Past Due Bill

Burks, et al. v. Scott County, Mississippi

Status: Closed (Settled)
Last Update: June 27, 2017

What's at Stake

After learning that the Scott County Detention Center in Mississippi has held people for as long as a year without indicting them or appointing counsel, the American Civil Liberties Union, the ACLU of Mississippi, and the Roderick and Solange MacArthur Justice Center filed a class action suit against the county’s sheriff, district attorney, and judges. The county’s practices violate the Sixth and Fourteenth Amendments’ rights to counsel, to a speedy trial, and to a fair bail hearing.

While the Scott County jail holds people for months without indicting them, these prisoners’ cases are at a standstill, their lives outside the jail falling apart – all before they have even been charged with a crime. One plaintiff in the ACLU’s suit, Joshua Bassett, has been in the Scott County Detention Center since January 16 of this year; he has been denied an attorney and a grand jury hearing. Another, Octavious Burks, has been in the jail since November 18, 2013. Neither Mr. Bassett nor Mr. Burks could afford their bail. Mr. Burks has been through this ordeal twice before. Since 2009, he has been jailed in Scott County on three separate charges without indictment or counsel.

The ACLU has evidence that many others have been trapped in the Scott County Detention Center for months at a time because they couldn’t pay bail and, like Mr. Bassett and Mr. Burks, were denied counsel and a grand jury hearing. The lawsuit seeks to compel the county to set reasonable limits on the amount of time someone can remain in jail without a lawyer and without charges.

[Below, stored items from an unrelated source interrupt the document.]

-- pv_equiv track=rewrite | github.com/AlexLacour/advent-of-code-monorepo | 2024/scripts/9.py | parse_memory
-- ===== SOURCE A (Python) =====
-- def parse_memory(disk_map: list[int]) -> list[tuple]:
--     # put memory into a readable format
--     memory = []
--     for disk_name, disk_index in enumerate(range(0, len(disk_map), 2)):
--         memory.append((disk_name, sum(disk_map[:disk_index]), disk_map[disk_index]))
--
--     empty_spaces = []
--     for disk, next_disk in zip(memory, memory[1:]):
--         _, disk_start_index, disk_size = disk
--         _, next_disk_start_index, _ = next_disk
--
--         empty_space_size = next_disk_start_index - (disk_start_index + disk_size)
--
--         if empty_space_size:
--             empty_spaces.append((None, disk_start_index + disk_size, empty_space_size))
--
--     memory = sorted([*memory, *empty_spaces], key=lambda mem_space: mem_space[1])
--
--     return memory
-- ===== SOURCE B (Python) =====
-- def parse_memory(disk_map: list[int]) -> list[tuple]:
--     # One pass with a running prefix sum (no per-file re-summing of a slice);
--     # the gap after file k is simply disk_map[2k+1], no zip over the memory list needed.
--     files = []
--     gaps = []
--     pos = 0
--     name = 0
--     n = len(disk_map)
--     for i in range(0, n, 2):
--         size = disk_map[i]
--         files.append((name, pos, size))
--         if i + 2 < n and disk_map[i + 1]:
--             gaps.append((None, pos + size, disk_map[i + 1]))
--         if i + 1 < n:
--             pos += size + disk_map[i + 1]
--         name += 1
--     return sorted(files + gaps, key=lambda m: m[1])
-- ===== Notes on version B (the rewrite author's own statement) =====
-- stated objective: faster
-- what changed: Single pass with a running prefix sum and the gap read directly as disk_map[2k+1], instead of re-summing disk_map[:i] for every file and a second zip-pass over adjacent memory entries.
import Mathlib
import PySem

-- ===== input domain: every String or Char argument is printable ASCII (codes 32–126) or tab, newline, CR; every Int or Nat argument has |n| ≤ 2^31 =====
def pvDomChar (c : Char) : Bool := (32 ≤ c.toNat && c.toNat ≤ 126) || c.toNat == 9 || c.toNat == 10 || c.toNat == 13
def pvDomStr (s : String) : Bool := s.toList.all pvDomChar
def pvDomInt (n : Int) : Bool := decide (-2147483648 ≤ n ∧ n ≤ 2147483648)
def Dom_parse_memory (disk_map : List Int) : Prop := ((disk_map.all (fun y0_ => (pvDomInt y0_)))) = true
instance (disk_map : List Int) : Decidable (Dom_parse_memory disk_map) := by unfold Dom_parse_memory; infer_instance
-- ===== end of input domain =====

-- B replaces A's quadratic re-summing of disk_map[:i] (and the second zip-pass deriving gaps
-- from adjacent memory entries) by one pass with a running prefix sum reading gaps directly.

-- ===== PORT A =====
-- disk_map[disk_index] is always in range (disk_index ∈ range(0, len, 2)), so pyGetD is exact here.
def parse_memory (disk_map : List Int) : List (Option Int × Int × Int) :=
  let memory : List (Option Int × Int × Int) :=
    (PySem.List.enumerate (PySem.List.pyRange 0 (PySem.List.len disk_map) 2) 0).foldl
      (fun acc p =>
        acc ++ [(some p.1, (PySem.List.slice disk_map none (some p.2)).sum,
                 PySem.List.pyGetD disk_map p.2 0)]) []
  let empty_spaces : List (Option Int × Int × Int) :=
    (memory.zip (PySem.List.slice memory (some 1) none)).foldl
      (fun acc p =>
        if p.2.2.1 - (p.1.2.1 + p.1.2.2) ≠ 0 then
          acc ++ [(none, p.1.2.1 + p.1.2.2, p.2.2.1 - (p.1.2.1 + p.1.2.2))]
        else acc) []
  PySem.List.sorted (memory ++ empty_spaces) (fun m => m.2.1) false

-- ===== PORT B =====
-- The for-loop of Source B consuming disk_map two entries at a time (files, gaps, running pos).
def altGo (name pos : Int) : List Int → List (Option Int × Int × Int) × List (Option Int × Int × Int)
  | [] => ([], [])
  | [a] => ([(some name, pos, a)], [])
  | a :: b :: rest =>
    let r := altGo (name + 1) (pos + a + b) rest
    ((some name, pos, a) :: r.1,
     if rest ≠ [] ∧ b ≠ 0 then (none, pos + a, b) :: r.2 else r.2)

def parse_memory_alt (disk_map : List Int) : List (Option Int × Int × Int) :=
  let r := altGo 0 0 disk_map
  PySem.List.sorted (r.1 ++ r.2) (fun m => m.2.1) false

-- ===== PRECONDITION & SPEC =====
def Spec_parse_memory (disk_map : List Int) (out : List (Option Int × Int × Int)) : Prop := out = parse_memory_alt disk_map
instance (disk_map : List Int) (out : List (Option Int × Int × Int)) : Decidable (Spec_parse_memory disk_map out) := by unfold Spec_parse_memory; infer_instance

-- ===== CLAIM (what is proved, stated in full; the proofs are below) =====
def Claim_equal_parse_memory : Prop := ∀ (disk_map : List Int), Dom_parse_memory disk_map → Spec_parse_memory disk_map (parse_memory disk_map)

-- ===== LEMMAS AND PROOFS =====

-- The file list produced by B's loop, element by element.
theorem altGo_fst : ∀ (l : List Int) (name pos : Int),
    (altGo name pos l).1 =
      (List.range ((l.length + 1) / 2)).map
        (fun (k : Nat) => (some (name + (k : Int)), pos + ((l.take (2 * k)).sum), l.getD (2 * k) 0))
  | [], name, pos => by simp [altGo]
  | [a], name, pos => by simp [altGo]
  | a :: b :: rest, name, pos => by
    have ih := altGo_fst rest (name + 1) (pos + a + b)
    simp only [altGo, ih, List.length_cons]
    have h2 : (rest.length + 1 + 1 + 1) / 2 = (rest.length + 1) / 2 + 1 := by omega
    rw [h2, List.range_succ_eq_map, List.map_cons, List.map_map]
    apply List.cons_eq_cons.mpr
    refine ⟨by simp, ?_⟩
    apply List.map_congr_left
    intro k hk
    simp only [Function.comp_apply]
    have ht : 2 * Nat.succ k = (2 * k + 1) + 1 := by omega
    rw [ht]
    simp only [List.take_succ_cons, List.sum_cons, List.getD_cons_succ]
    push_cast
    refine Prod.ext ?_ (Prod.ext ?_ ?_)
    · simp; ring
    · simp; ring
    · have ht2 : 2 * k + 1 + 1 = 2 * k + 2 := by omega
      simp

-- A's gap pass over adjacent file entries of B's file list yields B's gap list.
theorem gaps_eq : ∀ (l : List Int) (name pos : Int) (acc : List (Option Int × Int × Int)),
    (((altGo name pos l).1).zip (((altGo name pos l).1).tail)).foldl
      (fun acc p =>
        if p.2.2.1 - (p.1.2.1 + p.1.2.2) ≠ 0 then
          acc ++ [(none, p.1.2.1 + p.1.2.2, p.2.2.1 - (p.1.2.1 + p.1.2.2))]
        else acc) acc
    = acc ++ (altGo name pos l).2
  | [], name, pos, acc => by simp [altGo]
  | [a], name, pos, acc => by simp [altGo]
  | a :: b :: rest, name, pos, acc => by
    match rest with
    | [] => simp [altGo]
    | c :: t =>
      have ih := gaps_eq (c :: t) (name + 1) (pos + a + b)
      have hhd : ∃ tl, (altGo (name + 1) (pos + a + b) (c :: t)).1
          = (some (name + 1), pos + a + b, c) :: tl := by
        cases t with
        | nil => exact ⟨[], by simp [altGo]⟩
        | cons d t' => exact ⟨((some (name + 1 + 1), pos + a + b + c + d, d) :: []).tail ++ (altGo (name + 1 + 1) (pos + a + b + c + d) t').1, by simp [altGo]⟩
      obtain ⟨tl, htl⟩ := hhd
      simp only [altGo]
      rw [htl] at ih ⊢
      simp only [List.tail_cons, List.zip_cons_cons, List.foldl_cons] at ih ⊢
      have harith : pos + a + b - (pos + a) = b := by ring
      rw [harith]
      by_cases hb : b = 0
      · rw [if_neg (by simp [hb])]
        rw [ih acc]
        simp [hb]
      · rw [if_pos hb]
        rw [ih (acc ++ [(none, pos + a, b)])]
        simp [hb, List.append_assoc]

-- A's first loop (prefix sums of slices over enumerate/range) builds exactly B's file list.
theorem files_eq (dm : List Int) :
    (PySem.List.enumerate (PySem.List.pyRange 0 (PySem.List.len dm) 2) 0).map
      (fun p => ((some p.1 : Option Int), (PySem.List.slice dm none (some p.2)).sum,
                 PySem.List.pyGetD dm p.2 0))
    = (altGo 0 0 dm).1 := by
  rw [altGo_fst]
  rw [PySem.List.pyRange_of_pos 0 (PySem.List.len dm) (by norm_num)]
  have hM : (if (0:Int) < PySem.List.len dm then (((PySem.List.len dm) - 0 + 2 - 1) / 2).toNat else 0)
      = (dm.length + 1) / 2 := by
    simp only [PySem.List.len_eq]
    split_ifs with h
    · have h1 : ((dm.length : Int) - 0 + 2 - 1) = ((dm.length + 1 : Nat) : Int) := by push_cast; ring
      rw [h1]
      rw [show ((2:Int)) = ((2:Nat):Int) from rfl, ← Int.natCast_div, Int.toNat_natCast]
    · omega
  rw [hM]
  apply List.ext_getElem?
  intro k
  simp only [List.getElem?_map, PySem.List.getElem?_enumerate]
  by_cases hk : k < (dm.length + 1) / 2
  · rw [List.getElem?_range hk]
    simp only [Option.map_some]
    have h2k : (0 : Int) + 2 * (k : Int) = ((2 * k : Nat) : Int) := by push_cast; ring
    simp only [h2k, PySem.List.slice_to_natCast, PySem.List.pyGetD_natCast]
    have hkk : (0 : Int) + (k : Int) = (k : Int) := by ring
    simp [hkk]
  · rw [List.getElem?_eq_none (by simpa using hk)]
    simp

-- ===== VERDICT (by name: the statement is the Claim_ definition above) =====
theorem parse_memory_spec : Claim_equal_parse_memory := by
  intro dm _
  unfold Spec_parse_memory parse_memory parse_memory_alt
  simp only [PySem.List.foldl_append_singleton_eq_map, List.nil_append, PySem.List.slice_from_one]
  rw [files_eq]
  rw [gaps_eq dm 0 0 []]
  simp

Update June 27, 2017: A Mississippi court settlement today in this case brings a victory for the plaintiffs, the ACLU, the ACLU of Mississippi and the Roderick and Solange MacArthur Justice Center, who on behalf of their clients challenged the county’s practice of detaining people who can’t afford an attorney for as long as a year without appointing counsel and without formally charging them with a crime. The settlement requires Scott County and three other counties to end this practice by appointing public defenders at arrest. Providing legal representation so much earlier in the process will ensure that arrestees have attorneys at their first bail hearings to argue for lower bail amounts and release until trial. The settlement also prohibits the counties from detaining people solely because they can’t afford to pay their bail amounts, a blow to unconstitutional wealth-based incarceration. The settlement applies to Eighth Circuit Court District, a circuit made up of Leake, Neshoba, Newton, and Scott counties, affecting thousands in the state of Mississippi.